The sparse coefficients

coefficients = model.optimizer.coef_
print(coefficients)

We can inspect the governing equations discovered by the model and check whether they seem reasonable with the print function.

model.print()

(x)' = -2.000 x
(y)' = 1.000 y

Once the SINDy model has been fit we can use it to evolve new initial conditions forward in time with the simulate function.

x0, y0, t_test, x_test, y_test = gen_data2()
sim = model.simulate([x0, y0], t=t_test)

import matplotlib.pyplot as plt
plt.ion()

plt.figure()
plt.plot(x0, y0, "ro", label="Initial condition", alpha=0.6, markersize=8)
plt.plot(x_test, y_test, "b", label="Exact solution", alpha=0.4, linewidth=4)
plt.plot(sim[:, 0], sim[:, 1], "k--", label="SINDy model", linewidth=3)
plt.xlabel("x")
plt.ylabel("y")
plt.legend()
plt.show()

../../_images/ebf9f90eb70fa01a3c02ccdf186ae0cd7e3a63a8a8cd5823219ea48bf593d3f7.png

Note that if the library we had chosen had been inappropriate for the problem at hand (i.e. if the dynamics could not be well-approximated as a sparse linear combination of library functions), then SINDy would have failed to produce a reasonable model. For example, if we solve the same problem, but using sines and cosines as our basis functions, SINDy is unable to find a sparse model for the dynamics:

# Populate the library with trigonometric functions
feature_library = ps.FourierLibrary()

model = ps.SINDy(
    differentiation_method=differentiation_method,
    feature_library=feature_library,
    optimizer=optimizer,
    feature_names=["x", "y"],
)
model.fit(X, t=t)
model.print()

(x)' = 0.772 sin(1 x) + 2.097 cos(1 x) + -2.298 sin(1 y) + -3.115 cos(1 y)
(y)' = 1.362 sin(1 y) + -0.222 cos(1 y)

x0, y0, t_test, x_test, y_test = gen_data2()
sim = model.simulate([x0, y0], t=t_test)

import matplotlib.pyplot as plt
plt.ion()

plt.figure()
plt.plot(x0, y0, "ro", label="Initial condition", alpha=0.6, markersize=8)
plt.plot(x_test, y_test, "b", label="Exact solution", alpha=0.4, linewidth=4)
plt.plot(sim[:, 0], sim[:, 1], "k--", label="SINDy model", linewidth=3)
plt.xlabel("x")
plt.ylabel("y")
plt.legend()
plt.show()

../../_images/ae3ec707c0dcd647f8fbdf4c4076b659b4068f24f840e24f9ad5b0b57ad9a789.png

Let’s look at the feature library again:

# Example with two features (e.g., x and y)
feature_names = feature_library.get_feature_names(input_features=['x', 'y'])

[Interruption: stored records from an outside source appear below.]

lemma pvA2_succ (xs ws : List String) (k : Nat) :
    pvA2 xs ws (k + 1) = hgiStep2 xs (pvA2 xs ws k) (k : Int) := by
  unfold pvA2
  have hcast : ((k + 1 : Nat) : Int) = (k : Int) + 1 := by push_cast; ring
  rw [hcast, PySem.List.pyRange_one_succ_right (by positivity), List.foldl_append]
  simp

lemma pvSetMid (o rest : List String) (c v : String) (k : Nat) (hk : o.length = k) :
    (o ++ c :: rest).set k v = o ++ v :: rest := by subst hk; simp

-- the coupled invariant of A's second loop against B's closed form
lemma hgi_pass2 (xs ws : List String) (k : Nat) (hk : k ≤ ws.length) :
    (pvA2 xs ws k).1
        = (List.range k).map (pvCell xs ws) ++ (pvR xs ws ws.length).drop k
      ∧ ∀ s, (pvA2 xs ws k).2.count (some s)
        = pvAvail xs ws s - min (pvAvail xs ws s) (pvC xs ws k s) := by
  induction k with
  | zero =>
    refine ⟨?_, ?_⟩
    · unfold pvA2
      rw [show ((0 : Nat) : Int) = 0 from rfl, PySem.List.pyRange_one_eq_nil le_rfl]
      simp
    · intro s
      unfold pvA2
      rw [show ((0 : Nat) : Int) = 0 from rfl, PySem.List.pyRange_one_eq_nil le_rfl]
      simp only [List.foldl_nil]
      rw [count_pvT]
      simp [pvC]
  | succ k ih =>
    have hk' : k ≤ ws.length := by omega
    have hkk : k < ws.length := by omega
    obtain ⟨h1, h3⟩ := ih hk'
    have h2 : ((List.range k).map (pvCell xs ws)).length = k := by simp
    have hlenR : (pvR xs ws ws.length).length = ws.length := pvR_length xs ws ws.length
    have hdrop : (pvR xs ws ws.length).drop k
        = (if pvXat xs k = pvXat ws k then hgiGreen (pvXat xs k) else "")
          :: (pvR xs ws ws.length).drop (k + 1) := by
      rw [List.drop_eq_getElem_cons (by rw [hlenR]; exact hkk)]
      simp [pvR, hkk]
    have hread : PySem.List.pyGetD (pvA2 xs ws k).1 (k : Int) ""
        = if pvXat xs k = pvXat ws k then hgiGreen (pvXat xs k) else "" := by
      rw [h1, hdrop, PySem.List.pyGetD_natCast,
        List.getD_eq_getElem?_getD, List.getElem?_append_right (by rw [h2])]
      simp [h2]
    have hmapsucc : (List.range (k + 1)).map (pvCell xs ws)
        = (List.range k).map (pvCell xs ws) ++ [pvCell xs ws k] := by
      rw [List.range_succ, List.map_append]; simp
    rw [pvA2_succ]
    simp only [hgiStep2, hread, Int.toNat_natCast,
      show PySem.List.pyGetD xs (k : Int) "" = pvXat xs k from rfl]
    by_cases hG : pvXat xs k = pvXat ws k
    · rw [if_neg (by simp [hG, hgiGreen_ne_empty])]
      refine ⟨?_, ?_⟩
      · rw [h1, hdrop, if_pos hG, hmapsucc]
        simp [pvCell, hG]
      · intro s
        rw [h3 s, pvC_succ]
        simp [hG]
    · rw [if_pos (by simp [hG])]
      have hmem : some (pvXat xs k) ∈ (pvA2 xs ws k).2
          ↔ pvC xs ws k (pvXat xs k) < pvAvail xs ws (pvXat xs k) := by
        rw [← List.count_pos_iff, h3 (pvXat xs k)]
        omega
      by_cases hY : pvC xs ws k (pvXat xs k) < pvAvail xs ws (pvXat xs k)
      · have hm : some (pvXat xs k) ∈ (pvA2 xs ws k).2 := hmem.mpr hY
        obtain ⟨m, hidx⟩ : ∃ m, PySem.List.index? (pvA2 xs ws k).2 (some (pvXat xs k)) = some m := by
          have := (PySem.List.index?_isSome_iff (pvA2 xs ws k).2 (some (pvXat xs k))).mpr hm
          exact Option.isSome_iff_exists.mp this
        obtain ⟨pre, suf, hts, hpl, _⟩ :=
          (PySem.List.index?_eq_some_iff (pvA2 xs ws k).2 (some (pvXat xs k)) m).mp hidx
        have hset : (pvA2 xs ws k).2.set m none = pre ++ none :: suf := by
          rw [hts, ← hpl]; simp
        rw [if_pos hm]
        simp only [hidx]
        refine ⟨?_, ?_⟩
        · rw [h1, hdrop, if_neg hG, pvSetMid _ _ _ _ _ h2, hmapsucc]
          simp [pvCell, hG, hY]
        · intro s
          rw [hset, pvC_succ]
          have hcount := h3 s
          rw [hts] at hcount
          by_cases hs : pvXat xs k = s
          · subst hs
            have hnew : List.count (some (pvXat xs k)) (pre ++ none :: suf) + 1
                = pvAvail xs ws (pvXat xs k)
                  - min (pvAvail xs ws (pvXat xs k)) (pvC xs ws k (pvXat xs k)) := by
              rw [← hcount]; simp [List.count_append]; omega
            simp only [hG, not_false_iff, true_and, if_true]
            omega
          · have hne : (some (pvXat xs k) : Option String) ≠ some s := by simpa using hs
            simp only [List.count_append, List.count_cons] at hcount ⊢
            have : ¬ (¬ pvXat xs k = pvXat ws k ∧ pvXat xs k = s) := fun hh => hs hh.2
            simp only [this, if_false, add_zero]
            simpa [hne, hs] using hcount
      · have hm : some (pvXat xs k) ∉ (pvA2 xs ws k).2 := fun h => hY (hmem.mp h)
        rw [if_neg hm]
        refine ⟨?_, ?_⟩
        · rw [h1, hdrop, if_neg hG, pvSetMid _ _ _ _ _ h2, hmapsucc]
          simp [pvCell, hG, hY]
        · intro s
          rw [h3 s, pvC_succ]
          by_cases hs : pvXat xs k = s
          · subst hs
            simp only [hG, not_false_iff, true_and, if_true]
            omega
          · have : ¬ (¬ pvXat xs k = pvXat ws k ∧ pvXat xs k = s) := fun hh => hs hh.2
            simp [this]

-- ===== VERDICT (by name: the statement is the Claim_ definition above) =====
theorem highlight_guessed_input_spec : Claim_equal_highlight_guessed_input := by
  intro input word_array _ _
  unfold Spec_highlight_guessed_input highlight_guessed_input highlight_guessed_input_alt
  rw [hgi_pass1 input word_array word_array.length le_rfl]
  have h := (hgi_pass2 input word_array word_array.length le_rfl).1
  unfold pvA2 at h
  rw [h]
  rw [show (pvR input word_array word_array.length).drop word_array.length = [] from by
    rw [List.drop_eq_nil_iff, pvR_length]]
  rw [List.append_nil, PySem.List.pyRange_one, List.map_map]
  simp only [sub_zero, Int.toNat_natCast]
  apply List.map_congr_left
  intro j _
  simp [Function.comp, hgiCell_natCast]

print("Features in the Fourier Library:")
print(feature_names)

Back to main idea of the paper#

So, how do linear regression and sparsity relate to the SINDy paper? Remember the ordinary differential equation that we’re trying to find:

\[\frac{d}{dt}u(t)=f(u(t))\]

We have samples of \(u(t)\) at several times, and nothing else. But if we have \(u(t)\), we can easily calculate \(\frac{d}{dt}u(t)\) using a numerical method (such as finite differences, or total variation with regularization, as suggested by the authors in the paper). Our goal then is to find the function \(f\) that best represents the behavior of the derivative of \(u(t)\) over time. One way to represent \(f\) is by thinking of it as a linear combination of a set of candidate functions. These candidate functions can be polynomial functions, trigonometric functions, or anything else that might be a reasonable guess for the behavior of the derivatives.

For example, if someone else gives us data that was generated by the Lorenz system without telling us how it was generated, we would be successful in discovering the equations as long as we include low-degree polynomials in our set of candidate functions. That’s because the Lorenz system looks like this:

\[\begin{split} \begin{align*} \dot x &= \sigma (y - x) \\ \dot y &= x(\rho - z) - y \\ \dot z &= xy - \beta z \end{align*} \end{split}\]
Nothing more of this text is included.